Rk Team sec/drive Rk Team pts/drive
1 San Francisco 49ers 188 1 New England Patriots 3.09
2 San Diego Chargers 177 2 Denver Broncos 2.72
3 Seattle Seahawks 177 3 New Orleans Saints 2.55
4 Dallas Cowboys 173 4 New York Giants 2.54
5 Atlanta Falcons 170 5 Washington Redskins 2.48
6 Washington Redskins 170 6 San Francisco 49ers 2.45
7 Denver Broncos 170 7 Atlanta Falcons 2.41
8 Pittsburgh Steelers 168 8 Green Bay Packers 2.41
9 Indianapolis Colts 168 9 Seattle Seahawks 2.38
10 Carolina Panthers 168 10 Dallas Cowboys 2.19
11 Houston Texans 167 11 Baltimore Ravens 2.15
12 New York Giants 166 12 Houston Texans 2.14
13 St.

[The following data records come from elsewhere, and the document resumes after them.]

lemma step_spec (xs : List String) (x : String) :
    find_headers_with_numbers_step (specState xs) ((xs.length : Int), x) = specState (xs ++ [x]) := by
  rw [find_headers_with_numbers_step, specState, specState]
  simp only []
  by_cases hh1 : isH1 (PySem.Str.strip x)
  · have hhb : isH1 (PySem.Str.strip x) = true := hh1
    rw [isH1] at hh1
    simp only [hh1, if_true]
    have hfresh1 : ∀ p ∈ PySem.List.enumerate (h1sF xs) 1, p.1 ≠ ((h1sF xs).length : Int) + 1 := by
      intro p hp
      have := enum_key_bound (h1sF xs) p hp
      omega
    have hfresh2 : ∀ p ∈ (secsF xs).map (fCtr xs), p.1 ≠ ((h1sF xs).length : Int) + 1 := by
      intro p hp
      rw [List.mem_map] at hp
      obtain ⟨q, hq, hqe⟩ := hp
      have hb := (secsF_mem xs q hq).2.2.2
      rw [← hqe]
      simp only [fCtr]
      omega
    rw [show ({ items := PySem.List.enumerate (h1sF xs) 1 } : PySem.Dict Int (Int × String)).insert (((h1sF xs).length : Int) + 1) ((xs.length : Int), PySem.Str.strip x) = PySem.Dict.mk (PySem.List.enumerate (h1sF xs) 1 ++ [((((h1sF xs).length : Int) + 1), ((xs.length : Int), PySem.Str.strip x))]) from dict_insert_fresh _ _ _ hfresh1]
    rw [show ({ items := List.map (fCtr xs) (secsF xs) } : PySem.Dict Int Int).insert (((h1sF xs).length : Int) + 1) 0 = PySem.Dict.mk (List.map (fCtr xs) (secsF xs) ++ [((((h1sF xs).length : Int) + 1), (0 : Int))]) from dict_insert_fresh _ _ _ hfresh2]
    have hsub0 : subsF (xs ++ [x]) (xs.length : Int) ((xs.length : Int) + 1) = [] := by
      rw [subsF, PySem.List.slice_toNat _ (by omega) (by omega)]
      simp [PySem.List.enumerate_nil]
    rw [h1sF_append, secsF_append_h1 xs x hhb]
    simp only [isH1, hh1, if_true]
    simp only [Prod.mk.injEq, PySem.Dict.mk.injEq]
    refine ⟨?_, ?_, ?_, ?_⟩
    · rw [PySem.List.enumerate_append]
      rw [show (1 : Int) + (((h1sF xs).length : Nat) : Int) = (((h1sF xs).length : Nat) : Int) + 1 from by omega]
      simp [PySem.List.enumerate_cons]
    · rw [List.filterMap_append]
      have h2 : List.filterMap (gH2 (xs ++ [x])) (secsF xs) = List.filterMap (gH2 xs) (secsF xs) := by
        apply List.filterMap_congr
        intro q hq
        simp only [gH2, subsF_secs_stable xs x q hq]
      rw [h2]
      have h3 : gH2 (xs ++ [x]) ((((h1sF xs).length : Int) + 1), (((xs.length : Int), PySem.Str.strip x), (xs.length : Int) + 1)) = none := by
        simp only [gH2, hsub0]
        simp
      simp [h3]
    · simp
    · rw [List.map_append]
      have h4 : List.map (fCtr (xs ++ [x])) (secsF xs) = List.map (fCtr xs) (secsF xs) := by
        apply List.map_congr_left
        intro q hq
        simp only [fCtr, subsF_secs_stable xs x q hq]
      rw [h4]
      have h5 : fCtr (xs ++ [x]) ((((h1sF xs).length : Int) + 1), (((xs.length : Int), PySem.Str.strip x), (xs.length : Int) + 1)) = ((((h1sF xs).length : Int) + 1), (0 : Int)) := by
        simp only [fCtr, hsub0]
        simp
      simp [h5]
  · have hhb : isH1 (PySem.Str.strip x) = false := by
      revert hh1
      cases isH1 (PySem.Str.strip x) <;> simp
    have hhb' : PySem.Str.startswith (PySem.Str.strip x) "# " = false := hhb
    simp only [hhb', Bool.false_eq_true, if_false]
    by_cases hnil : h1sF xs = []
    · -- no h1 yet: the state is empty and stays empty
      obtain ⟨h1', hs', hs⟩ := h1sF_nil_of_append_not_h1 xs x hhb hnil
      rw [hnil, hs, h1', hs']
      simp only [List.length_nil, Nat.cast_zero, List.filterMap_nil, List.map_nil,
        PySem.List.enumerate_nil]
      split <;> norm_num
    · -- at least one h1: decompose the section list
      obtain ⟨E, hl, hsecs, hsecs', hlmem, hEmem, hElt⟩ := secsF_append_not_h1 xs x hhb hnil
      have hsame : h1sF (xs ++ [x]) = h1sF xs := by rw [h1sF_append, hhb]; simp
      obtain ⟨k, hk1, hk2⟩ := h1sF_mem_bound xs hl hlmem
      have hlast : subsF (xs ++ [x]) hl.1 ((xs.length : Int) + 1)
          = subsF xs hl.1 (xs.length : Int)
            ++ (if isH2 (PySem.Str.strip x) then [((xs.length : Int), PySem.Str.strip x)] else []) :=
        subsF_last xs x hl.1 (by rw [hk1]; positivity) (by rw [hk1]; exact_mod_cast hk2)
      have hEcongr : ∀ (lines' : List String), lines' = xs ++ [x] →
          List.map (fCtr lines') E = List.map (fCtr xs) E := by
        intro lines' hl'
        subst hl'
        apply List.map_congr_left
        intro q hq
        simp only [fCtr, subsF_secs_stable xs x q (hEmem q hq)]
      have hEcongr2 : List.filterMap (gH2 (xs ++ [x])) E = List.filterMap (gH2 xs) E := by
        apply List.filterMap_congr
        intro q hq
        simp only [gH2, subsF_secs_stable xs x q (hEmem q hq)]
      have hFMEkey : ∀ p ∈ List.filterMap (gH2 xs) E, p.1 < ((h1sF xs).length : Int) := by
        intro p hp
        rw [List.mem_filterMap] at hp
        obtain ⟨q, hq, hgq⟩ := hp
        rw [gH2] at hgq
        by_cases hc : (subsF xs q.2.1.1 q.2.2).isEmpty
        · simp [hc] at hgq
        · simp [hc] at hgq
          rw [← hgq]
          exact hElt q hq
      by_cases hh2 : isH2 (PySem.Str.strip x)
      · -- an h2 line extends the last section
        have hh2b : isH2 (PySem.Str.strip x) = true := hh2
        have hh2c : PySem.Str.startswith (PySem.Str.strip x) "## " = true := hh2b
        simp only [hh2c, if_true]
        have hpos : ((0:Int) < ((h1sF xs).length : Int)) := by
          have : h1sF xs ≠ [] := hnil
          have : 0 < (h1sF xs).length := List.length_pos_of_ne_nil this
          exact_mod_cast this
        rw [if_pos hpos]
        rw [hh2b] at hlast
        simp only [if_true] at hlast
        have hkeysE : ∀ p ∈ List.map (fCtr xs) E, p.1 ≠ ((h1sF xs).length : Int) := by
          intro p hp
          rw [List.mem_map] at hp
          obtain ⟨q, hq, hqe⟩ := hp
          rw [← hqe]
          simp only [fCtr]
          have := hElt q hq
          omega
        have hmapsecs : List.map (fCtr xs) (secsF xs)
            = List.map (fCtr xs) E ++ [(((h1sF xs).length : Int), ((subsF xs hl.1 (xs.length : Int)).length : Int))] := by
          rw [hsecs, List.map_append]
          simp only [List.map_cons, List.map_nil, fCtr]
        have hctr : ({ items := List.map (fCtr xs) (secsF xs) } : PySem.Dict Int Int).modify ((h1sF xs).length : Int) 0 (· + 1)
            = PySem.Dict.mk (List.map (fCtr xs) E ++ [(((h1sF xs).length : Int), ((subsF xs hl.1 (xs.length : Int)).length : Int) + 1)]) := by
          rw [show ({ items := List.map (fCtr xs) (secsF xs) } : PySem.Dict Int Int) = PySem.Dict.mk (List.map (fCtr xs) (secsF xs)) from rfl, hmapsecs]
          exact dict_modify_append _ _ _ _ _ hkeysE
        rw [hctr]
        have hgetD : (PySem.Dict.mk (List.map (fCtr xs) E ++ [(((h1sF xs).length : Int), ((subsF xs hl.1 (xs.length : Int)).length : Int) + 1)])).getD ((h1sF xs).length : Int) 0
            = ((subsF xs hl.1 (xs.length : Int)).length : Int) + 1 :=
          dict_getD_append _ _ _ _ hkeysE
        rw [hgetD]
        -- right-hand sides
        have hctr' : List.map (fCtr (xs ++ [x])) (secsF (xs ++ [x]))
            = List.map (fCtr xs) E ++ [(((h1sF xs).length : Int), ((subsF xs hl.1 (xs.length : Int)).length : Int) + 1)] := by
          rw [hsecs', List.map_append, hEcongr _ rfl]
          simp only [List.map_cons, List.map_nil, fCtr]
          rw [hlast]
          simp only [List.length_append, List.length_cons, List.length_nil]
          push_cast
          ring_nf
        have hfm : List.filterMap (gH2 xs) (secsF xs)
            = List.filterMap (gH2 xs) E
              ++ (if (subsF xs hl.1 (xs.length : Int)).isEmpty then []
                  else [(((h1sF xs).length : Int), PySem.Dict.mk (PySem.List.enumerate (subsF xs hl.1 (xs.length : Int)) 1))]) := by
          rw [hsecs, List.filterMap_append]
          simp only [List.filterMap_cons, List.filterMap_nil, gH2]
          by_cases hS : (subsF xs hl.1 (xs.length : Int)).isEmpty <;> simp [hS]
        have hfm' : List.filterMap (gH2 (xs ++ [x])) (secsF (xs ++ [x]))
            = List.filterMap (gH2 xs) E
              ++ [(((h1sF xs).length : Int), PySem.Dict.mk (PySem.List.enumerate (subsF xs hl.1 (xs.length : Int) ++ [((xs.length : Int), PySem.Str.strip x)]) 1))] := by
          rw [hsecs', List.filterMap_append, hEcongr2]
          simp only [List.filterMap_cons, List.filterMap_nil, gH2]
          rw [hlast]
          simp
        rw [hfm, hfm', hsame, hctr']
        simp only [Prod.mk.injEq, and_true, true_and]
        by_cases hS : (subsF xs hl.1 (xs.length : Int)).isEmpty
        · have hSnil : subsF xs hl.1 (xs.length : Int) = [] := by
            rwa [List.isEmpty_iff] at hS
          rw [if_pos hS, List.append_nil]
          have hcf : (PySem.Dict.mk (List.filterMap (gH2 xs) E)).contains ((h1sF xs).length : Int) = false := by
            apply dict_contains_false
            intro p hp
            have := hFMEkey p hp
            omega
          rw [show ({ items := List.filterMap (gH2 xs) E } : PySem.Dict Int (PySem.Dict Int (Int × String))) = PySem.Dict.mk (List.filterMap (gH2 xs) E) from rfl]
          rw [hcf]
          simp only [Bool.false_eq_true, if_false]
          rw [dict_insert_fresh _ _ _ (by intro p hp; have := hFMEkey p hp; omega)]
          rw [dict_modify_append _ _ _ _ _ (by intro p hp; have := hFMEkey p hp; omega)]
          rw [hSnil]
          simp only [List.length_nil, Nat.cast_zero, zero_add, List.nil_append]
          rfl
        · have hS' : (subsF xs hl.1 (xs.length : Int)).isEmpty = false := by
            revert hS
            cases (subsF xs hl.1 (xs.length : Int)).isEmpty <;> simp
          rw [if_neg hS]
          rw [show ({ items := List.filterMap (gH2 xs) E ++ [(((h1sF xs).length : Int), PySem.Dict.mk (PySem.List.enumerate (subsF xs hl.1 (xs.length : Int)) 1))] } : PySem.Dict Int (PySem.Dict Int (Int × String))) = PySem.Dict.mk (List.filterMap (gH2 xs) E ++ [(((h1sF xs).length : Int), PySem.Dict.mk (PySem.List.enumerate (subsF xs hl.1 (xs.length : Int)) 1))]) from rfl]
          rw [dict_contains_append]
          simp only [if_true]
          rw [dict_modify_append _ _ _ _ _ (by intro p hp; have := hFMEkey p hp; omega)]
          have hinner : (PySem.Dict.mk (PySem.List.enumerate (subsF xs hl.1 (xs.length : Int)) 1)).insert (((subsF xs hl.1 (xs.length : Int)).length : Int) + 1) ((xs.length : Int), PySem.Str.strip x)
              = PySem.Dict.mk (PySem.List.enumerate (subsF xs hl.1 (xs.length : Int) ++ [((xs.length : Int), PySem.Str.strip x)]) 1) := by
            rw [dict_insert_fresh _ _ _ (by
              intro p hp
              have := enum_key_bound _ p hp
              omega)]
            rw [PySem.List.enumerate_append]
            rw [show (1 : Int) + (((subsF xs hl.1 (xs.length : Int)).length : Nat) : Int) = ((subsF xs hl.1 (xs.length : Int)).length : Int) + 1 from by omega]
            simp [PySem.List.enumerate_cons]
          rw [hinner]
      · -- neither h1 nor h2: nothing changes
        have hh2b : isH2 (PySem.Str.strip x) = false := by
          revert hh2
          cases isH2 (PySem.Str.strip x) <;> simp
        have hh2c : PySem.Str.startswith (PySem.Str.strip x) "## " = false := hh2b
        simp only [hh2c, Bool.false_eq_true, if_false]
        rw [hh2b] at hlast
        simp only [Bool.false_eq_true, if_false, List.append_nil] at hlast
        simp only [Prod.mk.injEq, PySem.Dict.mk.injEq]
        refine ⟨?_, ?_, ?_, ?_⟩
        · rw [hsame]
        · rw [hsecs, hsecs', List.filterMap_append, List.filterMap_append, hEcongr2]
          have hg : gH2 (xs ++ [x]) ((((h1sF xs).length : Int)), (hl, (xs.length : Int) + 1))
              = gH2 xs ((((h1sF xs).length : Int)), (hl, (xs.length : Int))) := by
            simp only [gH2]
            rw [hlast]
          have hsing : List.filterMap (gH2 (xs ++ [x])) [((((h1sF xs).length : Int)), (hl, (xs.length : Int) + 1))]
              = List.filterMap (gH2 xs) [((((h1sF xs).length : Int)), (hl, (xs.length : Int)))] := by
            simp only [List.filterMap_cons, List.filterMap_nil, hg]
          rw [hsing]
        · rw [hsame]
        · rw [hsecs, hsecs', List.map_append, List.map_append, hEcongr _ rfl]
          have hf : fCtr (xs ++ [x]) ((((h1sF xs).length : Int)), (hl, (xs.length : Int) + 1))
              = fCtr xs ((((h1sF xs).length : Int)), (hl, (xs.length : Int))) := by
            simp only [fCtr]
            rw [hlast]
          have hsing2 : List.map (fCtr (xs ++ [x])) [((((h1sF xs).length : Int)), (hl, (xs.length : Int) + 1))]
              = List.map (fCtr xs) [((((h1sF xs).length : Int)), (hl, (xs.length : Int)))] := by
            simp only [List.map_cons, List.map_nil, hf]
          rw [hsing2]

Louis Rams 165 13 Minnesota Vikings 2.14
14 New England Patriots 165 14 Cincinnati Bengals 2.10
15 Chicago Bears 162 15 Carolina Panthers 2.09
16 Green Bay Packers 162 16 Tampa Bay Buccaneers 2.05
17 Kansas City Chiefs 161 17 San Diego Chargers 2.05
18 Philadelphia Eagles 159 18 Indianapolis Colts 2.03
19 Miami Dolphins 158 19 Chicago Bears 1.99
20 Buffalo Bills 157 20 Detroit Lions 1.90
21 Detroit Lions 157 21 Buffalo Bills 1.87
22 Cincinnati Bengals 157 22 Pittsburgh Steelers 1.83
23 Minnesota Vikings 156 23 Tennessee Titans 1.79
24 New York Jets 155 24 St. Louis Rams 1.73
25 New Orleans Saints 154 25 Miami Dolphins 1.64
26 Tampa Bay Buccaneers 153 26 Cleveland Browns 1.61
27 Oakland Raiders 151 27 Philadelphia Eagles 1.56
28 Baltimore Ravens 149 28 Oakland Raiders 1.55
29 Cleveland Browns 145 29 New York Jets 1.49
30 Tennessee Titans 144 30 Jacksonville Jaguars 1.34
31 Jacksonville Jaguars 141 31 Arizona Cardinals 1.21
32 Arizona Cardinals 136 32 Kansas City Chiefs 1.17

As you can see, the Seahawks are back near the top of the list. They had the second slowest pace and were middle of the road on plays per drive. All together that means that the Seahawks did a good job of not giving the ball back to the other team.

Ultimately, any time I start looking at stats like this, I have to see how it relates to points. The second chart shows the points per drive for each team.  If you’ve been following this series, you shouldn’t be surprised to see the Seahawks offense near the top of the list.